Individuals can take advantage of the annual gift tax exclusion by contributing up to $15,000 ($30,000 for married couples) per year per beneficiary without having to file a gift tax return or pay gift taxes.
Contributions made to a 529 plan in excess of the annual gift tax exclusion will not cause gift taxes to be payable unless the contributions (together with all other gifts) also exceed the contributor’s lifetime gift-tax exemption of $5,600,000 in 2018. However, those contributions will reduce the amount of the lifetime exemption.

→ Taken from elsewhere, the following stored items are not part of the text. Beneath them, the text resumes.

-- pv_equiv track=rewrite | github.com/yasser-ensembl3/Audio-transcriber | podcast_transcript.py | transcript_to_markdown
-- ===== SOURCE A (Python) =====
-- def transcript_to_markdown(transcript_text, url, title):
--     """Convert transcript to markdown"""
--     lines = []
--
--     lines.append(f"# {title}\n")
--     lines.append(f"**Source:** {url}\n")
--     lines.append("---\n")
--
--     # Format into paragraphs (every ~5 sentences)
--     sentences = transcript_text.replace('\n', ' ').split('. ')
--     paragraph = []
--     for i, sentence in enumerate(sentences):
--         paragraph.append(sentence.strip())
--         if (i + 1) % 5 == 0:
--             lines.append('. '.join(paragraph) + '.\n')
--             paragraph = []
--
--     if paragraph:
--         lines.append('. '.join(paragraph))
--
--     return '\n'.join(lines)
-- ===== SOURCE B (Python) =====
-- def transcript_to_markdown(transcript_text, url, title):
--     """Convert transcript to markdown"""
--     sentences = [s.strip() for s in transcript_text.replace('\n', ' ').split('. ')]
--     chunks = [sentences[j:j + 5] for j in range(0, len(sentences), 5)]
--     lines = [f"# {title}\n", f"**Source:** {url}\n", "---\n"]
--     body = ['. '.join(c) + '.\n' if len(c) == 5 else '. '.join(c) for c in chunks]
--     return '\n'.join(lines + body)
-- ===== Notes on version B (the rewrite author's own statement) =====
-- stated objective: simpler
-- what changed: B replaces A's stateful loop (enumerate counter + mutable paragraph buffer flushed every 5th sentence, plus a trailing flush) by stripping all sentences up front, slicing the list into chunks of 5 with a range-step comprehension, and mapping each chunk to its line (full chunks get '.\n', the short last chunk does not).
import Mathlib
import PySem

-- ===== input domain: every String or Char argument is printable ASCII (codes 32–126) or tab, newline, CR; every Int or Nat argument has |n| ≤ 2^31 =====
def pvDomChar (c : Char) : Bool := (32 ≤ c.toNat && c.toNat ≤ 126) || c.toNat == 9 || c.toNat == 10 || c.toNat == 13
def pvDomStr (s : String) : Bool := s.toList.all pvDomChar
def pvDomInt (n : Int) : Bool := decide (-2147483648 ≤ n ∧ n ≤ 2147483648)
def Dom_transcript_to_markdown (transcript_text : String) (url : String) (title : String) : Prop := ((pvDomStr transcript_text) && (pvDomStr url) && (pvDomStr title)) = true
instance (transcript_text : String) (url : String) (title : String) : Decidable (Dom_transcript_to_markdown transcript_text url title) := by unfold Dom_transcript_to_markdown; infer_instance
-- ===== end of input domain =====

-- B formats the same markdown by pre-stripping the sentences and slicing them into chunks of 5,
-- instead of A's counter-driven paragraph buffer; objective: simpler. Both ports work on List Char.

-- ===== PORT A =====
-- loop body of A's 'for i, sentence in enumerate(sentences)': state = (lines, paragraph)
def tmdStep (acc : List (List Char) × List (List Char)) (p : Int × List Char) : List (List Char) × List (List Char) :=
  let paragraph := acc.2 ++ [PySem.Chars.strip p.2]
  if PySem.Int.mod (p.1 + 1) 5 = 0 then
    (acc.1 ++ [PySem.Chars.join ". ".toList paragraph ++ ".\n".toList], [])
  else
    (acc.1, paragraph)

def transcript_to_markdown (transcript_text : String) (url : String) (title : String) : String :=
  let lines : List (List Char) :=
    ["# ".toList ++ title.toList ++ "\n".toList,
     "**Source:** ".toList ++ url.toList ++ "\n".toList,
     "---\n".toList]
  let sentences := PySem.Chars.splitOn (PySem.Chars.replace transcript_text.toList "\n".toList " ".toList) ". ".toList
  let st := (PySem.List.enumerate sentences).foldl tmdStep (lines, [])
  let lines' := if st.2 = [] then st.1 else st.1 ++ [PySem.Chars.join ". ".toList st.2]
  String.ofList (PySem.Chars.join "\n".toList lines')

-- ===== PORT B =====
-- line for one chunk: '. '.join(c) + '.\n' if len(c) == 5 else '. '.join(c)
def tmdChunkLine (c : List (List Char)) : List Char :=
  if c.length = 5 then PySem.Chars.join ". ".toList c ++ ".\n".toList
  else PySem.Chars.join ". ".toList c

def transcript_to_markdown_alt (transcript_text : String) (url : String) (title : String) : String :=
  let sentences := (PySem.Chars.splitOn (PySem.Chars.replace transcript_text.toList "\n".toList " ".toList) ". ".toList).map PySem.Chars.strip
  let chunks := (PySem.List.pyRange 0 (sentences.length : Int) 5).map
      (fun j => PySem.List.slice sentences (some j) (some (j + 5)))
  let lines : List (List Char) :=
    ["# ".toList ++ title.toList ++ "\n".toList,
     "**Source:** ".toList ++ url.toList ++ "\n".toList,
     "---\n".toList]
  let body := chunks.map tmdChunkLine
  String.ofList (PySem.Chars.join "\n".toList (lines ++ body))

-- ===== PRECONDITION & SPEC =====
def Spec_transcript_to_markdown (transcript_text : String) (url : String) (title : String) (out : String) : Prop := out = transcript_to_markdown_alt transcript_text url title
instance (transcript_text : String) (url : String) (title : String) (out : String) : Decidable (Spec_transcript_to_markdown transcript_text url title out) := by unfold Spec_transcript_to_markdown; infer_instance

-- ===== CLAIM (what is proved, stated in full; the proofs are below) =====
def Claim_equal_transcript_to_markdown : Prop := ∀ (transcript_text : String) (url : String) (title : String), Dom_transcript_to_markdown transcript_text url title → Spec_transcript_to_markdown transcript_text url title (transcript_to_markdown transcript_text url title)

-- ===== LEMMAS AND PROOFS =====

-- chunks-of-5 of a list, the common reference shape both sides are reduced to
def chunksOf5 (l : List (List Char)) : List (List (List Char)) :=
  if l = [] then [] else l.take 5 :: chunksOf5 (l.drop 5)
termination_by l.length
decreasing_by
  simp only [List.length_drop]
  cases l with
  | nil => simp_all
  | cons a t => simp

theorem chunksOf5_nil : chunksOf5 [] = [] := by
  rw [chunksOf5]; simp

theorem chunksOf5_cons (l : List (List Char)) (h : l ≠ []) :
    chunksOf5 l = l.take 5 :: chunksOf5 (l.drop 5) := by
  rw [chunksOf5]; simp [h]

theorem step_ne (acc : List (List Char) × List (List Char)) (p : Int × List Char)
    (h : (p.1 + 1) % 5 ≠ 0) : tmdStep acc p = (acc.1, acc.2 ++ [PySem.Chars.strip p.2]) := by
  simp [tmdStep, h]

theorem step_eq (acc : List (List Char) × List (List Char)) (p : Int × List Char)
    (h : (p.1 + 1) % 5 = 0) :
    tmdStep acc p =
      (acc.1 ++ [PySem.Chars.join ". ".toList (acc.2 ++ [PySem.Chars.strip p.2]) ++ ".\n".toList], []) := by
  simp [tmdStep, h]

-- no flush happens while (i+1) % 5 ≠ 0, so the loop just accumulates stripped sentences
theorem acc_nil (ss : List (List Char)) : ∀ (s : Int) (L P : List (List Char)),
    (∀ k : Nat, k < ss.length → (s + k + 1) % 5 ≠ 0) →
    (PySem.List.enumerate ss s).foldl tmdStep (L, P) = (L, P ++ ss.map PySem.Chars.strip) := by
  induction ss with
  | nil => intro s L P _; simp [PySem.List.enumerate]
  | cons a t ih =>
    intro s L P h
    rw [PySem.List.enumerate_cons, List.foldl_cons,
        step_ne (L, P) (s, a) (by have := h 0 (by simp); simpa using this)]
    rw [ih (s + 1) L (P ++ [PySem.Chars.strip a]) (fun k hk => by
      have := h (k + 1) (by simpa using Nat.succ_lt_succ hk)
      push_cast at this ⊢; omega)]
    simp

-- the workhorse: A's loop (started at index 5*m) followed by the trailing flush
-- produces exactly the chunk lines of the stripped sentence list
theorem loop_eq : ∀ (n : Nat) (ss : List (List Char)) (m : Nat) (L : List (List Char)),
    ss.length ≤ n →
    (if ((PySem.List.enumerate ss (5 * (m : Int))).foldl tmdStep (L, [])).2 = []
     then ((PySem.List.enumerate ss (5 * (m : Int))).foldl tmdStep (L, [])).1
     else ((PySem.List.enumerate ss (5 * (m : Int))).foldl tmdStep (L, [])).1
          ++ [PySem.Chars.join ". ".toList
                (((PySem.List.enumerate ss (5 * (m : Int))).foldl tmdStep (L, [])).2)])
    = L ++ (chunksOf5 (ss.map PySem.Chars.strip)).map tmdChunkLine := by
  intro n
  induction n with
  | zero =>
    intro ss m L h
    have : ss = [] := List.eq_nil_of_length_eq_zero (Nat.le_zero.mp h)
    subst this
    simp [PySem.List.enumerate, chunksOf5_nil]
  | succ n ih =>
    intro ss m L h
    by_cases h5 : 5 ≤ ss.length
    · -- at least one full chunk: peel five explicit steps
      obtain ⟨a, ss1⟩ : ∃ a t, ss = a :: t := by
        cases ss with | nil => simp at h5 | cons a t => exact ⟨a, t, rfl⟩
      obtain ⟨t, rfl⟩ := ss1
      obtain ⟨b, t, rfl⟩ : ∃ b t', t = b :: t' := by
        cases t with | nil => simp at h5 | cons b t' => exact ⟨b, t', rfl⟩
      obtain ⟨c, t, rfl⟩ : ∃ c t', t = c :: t' := by
        cases t with | nil => simp at h5 | cons c t' => exact ⟨c, t', rfl⟩
      obtain ⟨d, t, rfl⟩ : ∃ d t', t = d :: t' := by
        cases t with | nil => simp at h5 | cons d t' => exact ⟨d, t', rfl⟩
      obtain ⟨e, rest, rfl⟩ : ∃ e t', t = e :: t' := by
        cases t with | nil => simp at h5 | cons e t' => exact ⟨e, t', rfl⟩
      rw [PySem.List.enumerate_cons, List.foldl_cons,
          step_ne (L, []) (5 * (m : Int), a) (by omega)]
      rw [PySem.List.enumerate_cons, List.foldl_cons,
          step_ne (L, [] ++ [PySem.Chars.strip a]) (5 * (m : Int) + 1, b) (by omega)]
      rw [PySem.List.enumerate_cons, List.foldl_cons,
          step_ne (L, [] ++ [PySem.Chars.strip a] ++ [PySem.Chars.strip b])
            (5 * (m : Int) + 1 + 1, c) (by omega)]
      rw [PySem.List.enumerate_cons, List.foldl_cons,
          step_ne (L, [] ++ [PySem.Chars.strip a] ++ [PySem.Chars.strip b] ++ [PySem.Chars.strip c])
            (5 * (m : Int) + 1 + 1 + 1, d) (by omega)]
      rw [PySem.List.enumerate_cons, List.foldl_cons,
          step_eq (L, [] ++ [PySem.Chars.strip a] ++ [PySem.Chars.strip b] ++ [PySem.Chars.strip c]
                       ++ [PySem.Chars.strip d])
            (5 * (m : Int) + 1 + 1 + 1 + 1, e) (by omega)]
      rw [show (5 * (m : Int) + 1 + 1 + 1 + 1 + 1) = 5 * ((m + 1 : Nat) : Int) by push_cast; ring]
      have hrest : rest.length ≤ n := by simp at h; omega
      rw [ih rest (m + 1)
        (L ++ [PySem.Chars.join ". ".toList
          ([] ++ [PySem.Chars.strip a] ++ [PySem.Chars.strip b] ++ [PySem.Chars.strip c]
             ++ [PySem.Chars.strip d] ++ [PySem.Chars.strip e]) ++ ".\n".toList]) hrest]
      have hC : chunksOf5 ((a :: b :: c :: d :: e :: rest).map PySem.Chars.strip)
          = [PySem.Chars.strip a, PySem.Chars.strip b, PySem.Chars.strip c, PySem.Chars.strip d,
             PySem.Chars.strip e] :: chunksOf5 (rest.map PySem.Chars.strip) := by
        rw [chunksOf5_cons _ (by simp)]; simp
      rw [hC]
      simp [tmdChunkLine]
    · -- fewer than five sentences: no flush, one (possibly empty) trailing paragraph
      cases hss : ss with
      | nil => subst hss; simp [PySem.List.enumerate, chunksOf5_nil]
      | cons a t =>
        rw [← hss]
        rw [acc_nil ss (5 * (m : Int)) L [] (fun k hk => by omega)]
        have hne : ss.map PySem.Chars.strip ≠ [] := by subst hss; simp
        have hlt : ss.length < 5 := by omega
        rw [chunksOf5_cons _ hne]
        have htake : (ss.map PySem.Chars.strip).take 5 = ss.map PySem.Chars.strip :=
          List.take_of_length_le (by simp; omega)
        have hdrop : (ss.map PySem.Chars.strip).drop 5 = [] :=
          List.drop_eq_nil_of_le (by simp; omega)
        rw [htake, hdrop, chunksOf5_nil]
        simp only [List.map_cons, List.map_nil, List.nil_append]
        rw [if_neg hne]
        simp [tmdChunkLine]
        omega

-- B's range-step slices are exactly take-5-of-drop
theorem slice5 (ss : List (List Char)) (k : Nat) :
    PySem.List.slice ss (some (0 + 5 * (k : Int))) (some (0 + 5 * (k : Int) + 5))
      = (ss.drop (5 * k)).take 5 := by
  have h := PySem.List.slice_natCast_add ss (5 * k) 5
  have e : ((5 : Nat) : Int) = (5 : Int) := by norm_num
  rw [e] at h
  have e1 : (0 + 5 * (k : Int)) = ((5 * k : Nat) : Int) := by push_cast; ring
  rw [e1]
  exact h

theorem rangeChunks : ∀ (n : Nat) (ss : List (List Char)), ss.length ≤ n →
    (List.range ((ss.length + 4) / 5)).map (fun k => (ss.drop (5 * k)).take 5) = chunksOf5 ss := by
  intro n
  induction n with
  | zero =>
    intro ss h
    have : ss = [] := List.eq_nil_of_length_eq_zero (Nat.le_zero.mp h)
    subst this; simp [chunksOf5_nil]
  | succ n ih =>
    intro ss h
    cases hss : ss with
    | nil => simp [chunksOf5_nil]
    | cons a t =>
      rw [← hss]
      have hpos : 1 ≤ ss.length := by subst hss; simp
      have hq : (ss.length + 4) / 5 = ((ss.length - 5) + 4) / 5 + 1 := by omega
      rw [hq, List.range_succ_eq_map]
      rw [chunksOf5_cons _ (by subst hss; simp)]
      have hlen5 : (ss.drop 5).length = ss.length - 5 := by simp
      have hih := ih (ss.drop 5) (by simp; omega)
      rw [hlen5] at hih
      simp only [List.map_cons, List.map_map, Nat.mul_zero, List.drop_zero]
      congr 1
      rw [← hih]
      apply List.map_congr_left
      intro k _
      simp only [Function.comp_apply]
      rw [List.drop_drop]
      congr 2
      omega

-- B's pyRange/slice chunking is chunksOf5
theorem chunks_eq (ss : List (List Char)) :
    (PySem.List.pyRange 0 (ss.length : Int) 5).map
        (fun j => PySem.List.slice ss (some j) (some (j + 5)))
      = chunksOf5 ss := by
  rw [PySem.List.pyRange_of_pos 0 (ss.length : Int) (by norm_num)]
  by_cases h0 : ss = []
  · subst h0; simp [chunksOf5_nil]
  · have hpos : 1 ≤ ss.length := by
      cases ss with | nil => simp at h0 | cons a t => simp
    have hif : ((0 : Int) < (ss.length : Int)) := by exact_mod_cast hpos
    rw [if_pos hif]
    have hdiv : (((ss.length : Int) - 0 + 5 - 1) / 5).toNat = (ss.length + 4) / 5 := by omega
    rw [hdiv, List.map_map]
    rw [← rangeChunks ss.length ss (le_refl _)]
    apply List.map_congr_left
    intro k _
    simp only [Function.comp]
    exact slice5 ss k

-- ===== VERDICT (by name: the statement is the Claim_ definition above) =====
theorem transcript_to_markdown_spec : Claim_equal_transcript_to_markdown := by
  intro transcript_text url title _
  unfold Spec_transcript_to_markdown
  unfold transcript_to_markdown transcript_to_markdown_alt
  dsimp only
  set ss := PySem.Chars.splitOn
    (PySem.Chars.replace transcript_text.toList "\n".toList " ".toList) ". ".toList with hss
  set L : List (List Char) :=
    ["# ".toList ++ title.toList ++ "\n".toList,
     "**Source:** ".toList ++ url.toList ++ "\n".toList,
     "---\n".toList] with hL
  have hA := loop_eq ss.length ss 0 L (le_refl _)
  rw [show (5 * ((0 : Nat) : Int)) = 0 by norm_num] at hA
  have hB := congrArg (List.map tmdChunkLine) (chunks_eq (ss.map PySem.Chars.strip))
  congr 1
  congr 1
  rw [hB]
  exact hA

A special rule applicable only to 529 plans allows an individual to accelerate up to five years’ worth of annual exclusions by contributing up to $75,000 ($150,000 for married couples) in one calendar year. While no gift taxes are payable, the donor can only take advantage of this rule by making an election on a federal gift tax return, IRS Form 709.
If you take full advantage of this special rule, additional contributions or other gifts to the same individual during that calendar year or the next four calendar years may exceed the annual gift tax exclusion.
If you, the account owner, make an election to take advantage of the special five-year annual gift tax exclusion and die within five calendar years of making that election, the portion of the contribution allocable to years after the year of the your death (excluding any earnings on such contributions) will be included in your estate for estate tax calculation purposes. Otherwise, the value of the account is not included.
The generation-skipping transfer tax may apply either when a person contributes to an account for someone who is more than one generation younger than the contributor, such as a grandchild; or when you, the account owner, change the beneficiary to a new beneficiary who is more than one generation younger than the previous beneficiary.
You can select a new beneficiary who is a member of the family of the previous beneficiary without income tax or penalty.
You can also choose to withdraw the funds, but you will have to pay federal income tax and a 10% federal tax penalty on the earnings and, if applicable, state income tax.
If you are not a resident of Virginia, please read the state income section of the CollegeAmerica Program Description for more information.
Investments are not FDIC-insured, nor are they deposits of or guaranteed by a bank or any other entity, so they may lose value.
Investors should carefully consider investment objectives, risks, charges and expenses. This and other important information is contained in the fund prospectuses, summary prospectuses and CollegeAmerica Program Description, which can be obtained from a financial professional and should be read carefully before investing. CollegeAmerica is distributed by American Funds Distributors, Inc. and sold through unaffiliated intermediaries.
Depending on your state of residence, there may be an in-state plan that provides state tax and other state benefits, such as financial aid, scholarship funds and protection from creditors, not available through CollegeAmerica. Before investing in any state's 529 plan, investors should consult a tax advisor.
This content, developed by Capital Group, home of American Funds, should not be used as a primary basis for investment decisions and is not intended to serve as impartial investment or fiduciary advice.